● Given records

-- pv_equiv track=rewrite | github.com/huid857/wanzheng- | advanced_shoe_analyzer.py | _count_single_alternations
-- ===== SOURCE A (Python) =====
-- def _count_single_alternations(data):
--     """
--     统计严格单跳局数（BPBP 交替格式）。
--     Bug#12修复：只统计上一局不同、上上局也不同（严格交替）的局。
--
--     Returns:
--         处于严格单跳结构中的局数
--     """
--     if len(data) < 3:
--         return 0
--
--     count = 0
--     for i in range(2, len(data)):
--         # 严格单跳：当前 ≠ 上一，上一 ≠ 上上（BPBP）
--         if data[i] != data[i - 1] and data[i - 1] != data[i - 2]:
--             count += 1
--     return count
-- ===== SOURCE B (Python) =====
-- def _count_single_alternations(data):
--     # Run-length decomposition: split data into maximal runs in which every
--     # adjacent pair differs; a run of length L contains exactly max(L-2, 0)
--     # strictly alternating triples, so sum that over the runs.
--     total = 0
--     run = 1
--     prev = None
--     started = False
--     for x in data:
--         if not started:
--             started = True
--         elif x != prev:
--             run += 1
--         else:
--             total += max(run - 2, 0)
--             run = 1
--         prev = x
--     total += max(run - 2, 0)
--     return total
-- ===== Notes on version B (the rewrite author's own statement) =====
-- stated objective: alternative
-- what changed: Replaces the three-element sliding-window index loop with a run-length decomposition: the sequence is segmented into maximal runs whose adjacent elements all differ, and each run of length L contributes max(L-2, 0) to the total.
import Mathlib
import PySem

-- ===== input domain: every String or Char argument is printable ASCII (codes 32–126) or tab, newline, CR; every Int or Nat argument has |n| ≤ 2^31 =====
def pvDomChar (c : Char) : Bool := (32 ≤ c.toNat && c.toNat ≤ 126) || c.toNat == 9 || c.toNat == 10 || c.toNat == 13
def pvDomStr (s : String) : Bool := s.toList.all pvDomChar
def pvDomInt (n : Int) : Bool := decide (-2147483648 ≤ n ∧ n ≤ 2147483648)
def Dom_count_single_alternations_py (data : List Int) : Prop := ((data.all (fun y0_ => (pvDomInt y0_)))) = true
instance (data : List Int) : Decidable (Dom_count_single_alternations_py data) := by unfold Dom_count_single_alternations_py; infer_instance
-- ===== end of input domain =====

-- B replaces A's three-element sliding-window loop by a run-length decomposition:
-- maximal runs of pairwise-distinct adjacent elements, each run of length L
-- contributing max(L-2, 0) (alternative decomposition, same cost).

-- ===== PORT A =====
def count_single_alternations_py (data : List Int) : Int :=
  if data.length < 3 then 0
  else
    (PySem.List.pyRange 2 (data.length : Int) 1).foldl
      (fun count i =>
        if PySem.List.pyGetD data i 0 ≠ PySem.List.pyGetD data (i - 1) 0 ∧
           PySem.List.pyGetD data (i - 1) 0 ≠ PySem.List.pyGetD data (i - 2) 0
        then count + 1 else count) 0

-- ===== PORT B =====
-- the loop body of Source B: state (total, run, prev); prev = none encodes 'not started'
def stepB (st : Int × Int × Option Int) (x : Int) : Int × Int × Option Int :=
  match st with
  | (total, run, none) => (total, run, some x)
  | (total, run, some p) =>
    if x ≠ p then (total, run + 1, some x)
    else (total + max (run - 2) 0, 1, some x)

def count_single_alternations_py_alt (data : List Int) : Int :=
  let s := data.foldl stepB (0, 1, none)
  s.1 + max (s.2.1 - 2) 0

-- ===== PRECONDITION & SPEC =====
def Spec_count_single_alternations_py (data : List Int) (out : Int) : Prop := out = count_single_alternations_py_alt data
instance (data : List Int) (out : Int) : Decidable (Spec_count_single_alternations_py data out) := by unfold Spec_count_single_alternations_py; infer_instance

-- ===== CLAIM (what is proved, stated in full; the proofs are below) =====
def Claim_equal_count_single_alternations_py : Prop := ∀ (data : List Int), Dom_count_single_alternations_py data → Spec_count_single_alternations_py data (count_single_alternations_py data)

-- ===== LEMMAS AND PROOFS =====

-- canonical structural count of strictly alternating triples
def triCount : List Int → Int
  | a :: b :: c :: t => (if c ≠ b ∧ b ≠ a then 1 else 0) + triCount (b :: c :: t)
  | _ => 0

-- triple count of (…, p) ++ l where b says whether the pair just before p differed
def Trip (b : Bool) (p : Int) : List Int → Int
  | [] => 0
  | x :: t => (if x ≠ p ∧ b = true then 1 else 0) + Trip (x != p) x t

-- tail of B's fold, as a recursion: remaining contribution given current run and prev
def contB (run : Int) (p : Int) : List Int → Int
  | [] => max (run - 2) 0
  | x :: t => if x ≠ p then contB (run + 1) x t else max (run - 2) 0 + contB 1 x t

lemma fold_contB (l : List Int) : ∀ (total run : Int) (p : Int),
    (let s := l.foldl stepB (total, run, some p); s.1 + max (s.2.1 - 2) 0)
      = total + contB run p l := by
  induction l with
  | nil => intro total run p; simp [contB]
  | cons x t ih =>
    intro total run p
    by_cases h : x ≠ p
    · simpa [stepB, h, contB] using ih total (run + 1) x
    · simp only [List.foldl, stepB, if_neg h, contB, if_neg h]
      rw [ih (total + max (run - 2) 0) 1 x]
      ring

lemma contB_eq_Trip (l : List Int) : ∀ (run : Int) (p : Int), 1 ≤ run →
    contB run p l = max (run - 2) 0 + Trip (decide (2 ≤ run)) p l := by
  induction l with
  | nil => intro run p _; simp [contB, Trip]
  | cons x t ih =>
    intro run p hrun
    by_cases h : x ≠ p
    · have h1 : (1 : Int) ≤ run + 1 := by omega
      have hb : (x != p) = true := by simp [h]
      rw [contB, if_pos h, ih (run + 1) x h1, Trip, hb]
      by_cases h2 : 2 ≤ run
      · have e1 : max (run + 1 - 2) 0 = max (run - 2) 0 + 1 := by omega
        have e2 : (2 : Int) ≤ run + 1 := by omega
        simp only [h2, e1, e2, hb, ne_eq, h, not_false_eq_true, decide_true, true_and, if_true]
        ring
      · have hr1 : run = 1 := by omega
        subst hr1
        have h2' : ¬ (2 : Int) ≤ 1 := by norm_num
        simp [h2', h]
    · rw [contB, if_neg h, Trip]
      have hx : x = p := by simpa using h
      subst hx
      simp only [ne_eq, not_true_eq_false, false_and, if_false, bne_self_eq_false]
      rw [ih 1 x (by norm_num)]
      norm_num

lemma triCount_cons_cons (l : List Int) : ∀ (pp p : Int),
    triCount (pp :: p :: l) = Trip (p != pp) p l := by
  induction l with
  | nil => intro pp p; simp [triCount, Trip]
  | cons x t ih =>
    intro pp p
    rw [triCount, ih p x, Trip]
    congr 1
    by_cases h1 : x ≠ p <;> by_cases h2 : p ≠ pp <;> simp [h1, h2]

lemma triCount_cons (l : List Int) (a : Int) : triCount (a :: l) = Trip false a l := by
  cases l with
  | nil => simp [triCount, Trip]
  | cons x t =>
    rw [triCount_cons_cons t a x, Trip]
    simp

lemma alt_eq_triCount (data : List Int) :
    count_single_alternations_py_alt data = triCount data := by
  cases data with
  | nil => simp [count_single_alternations_py_alt, triCount]
  | cons a l =>
    unfold count_single_alternations_py_alt
    simp only [List.foldl, stepB]
    rw [fold_contB l 0 1 a, contB_eq_Trip l 1 a (by norm_num)]
    rw [triCount_cons l a]
    norm_num

-- A's loop body as an indicator function on a Nat index into data
def indA (data : List Int) (j : Nat) : Int :=
  if data.getD (j + 2) 0 ≠ data.getD (j + 1) 0 ∧ data.getD (j + 1) 0 ≠ data.getD j 0
  then 1 else 0

-- A equals the 0/1-sum of its indicator over the shifted index range
lemma a_eq_sum (data : List Int) (h : ¬ data.length < 3) :
    count_single_alternations_py data
      = ((List.range (data.length - 2)).map (indA data)).sum := by
  unfold count_single_alternations_py
  rw [if_neg h]
  have hfun : (fun (count i : Int) =>
        if PySem.List.pyGetD data i 0 ≠ PySem.List.pyGetD data (i - 1) 0 ∧
           PySem.List.pyGetD data (i - 1) 0 ≠ PySem.List.pyGetD data (i - 2) 0
        then count + 1 else count)
      = (fun (count i : Int) => count +
          (if PySem.List.pyGetD data i 0 ≠ PySem.List.pyGetD data (i - 1) 0 ∧
              PySem.List.pyGetD data (i - 1) 0 ≠ PySem.List.pyGetD data (i - 2) 0
           then 1 else 0)) := by
    funext count i; split_ifs <;> simp
  rw [hfun, PySem.List.foldl_add, PySem.List.pyRange_one, List.map_map]
  have hN : (((data.length : Int)) - 2).toNat = data.length - 2 := by omega
  rw [hN, zero_add]
  congr 1
  apply List.map_congr_left
  intro k _
  have e2 : (2 : Int) + (k : Int) = ((k + 2 : Nat) : Int) := by push_cast; ring
  have e1 : ((k + 2 : Nat) : Int) - 1 = ((k + 1 : Nat) : Int) := by push_cast; ring
  have e0 : ((k + 2 : Nat) : Int) - 2 = ((k : Nat) : Int) := by push_cast; ring
  simp only [Function.comp, e2, e1, e0, PySem.List.pyGetD_natCast, indA]

-- the indicator sum equals the canonical count
lemma sum_eq_triCount (data : List Int) :
    ((List.range (data.length - 2)).map (indA data)).sum = triCount data := by
  induction data with
  | nil => simp [triCount]
  | cons a l ih =>
    cases l with
    | nil => simp [triCount]
    | cons b m =>
      cases m with
      | nil => simp [triCount]
      | cons c t =>
        have hlen : (a :: b :: c :: t).length - 2 = (t.length) + 1 := by simp
        have hlen2 : (b :: c :: t).length - 2 = t.length := by simp
        rw [hlen, List.range_succ_eq_map, List.map_cons, List.sum_cons, List.map_map]
        have hshift : (indA (a :: b :: c :: t)) ∘ Nat.succ = indA (b :: c :: t) := by
          funext j
          simp [indA, Function.comp]
        rw [hshift]
        rw [hlen2] at ih
        rw [ih]
        simp [triCount, indA]

-- ===== VERDICT (by name: the statement is the Claim_ definition above) =====
theorem count_single_alternations_py_spec : Claim_equal_count_single_alternations_py := by
  intro data _
  unfold Spec_count_single_alternations_py
  rw [alt_eq_triCount]
  by_cases h : data.length < 3
  · match data, h with
    | [], _ => rfl
    | [_], _ => rfl
    | [_, _], _ => rfl
  · rw [a_eq_sum data h, sum_eq_triCount]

● Assignment
Read through the entries above, and wherever a line holds the string "each", copy it.

● Written answer
-- what changed: Replaces the three-element sliding-window index loop with a run-length decomposition: the sequence is segmented into maximal runs whose adjacent elements all differ, and each run of length L contributes max(L-2, 0) to the total.
-- maximal runs of pairwise-distinct adjacent elements, each run of length L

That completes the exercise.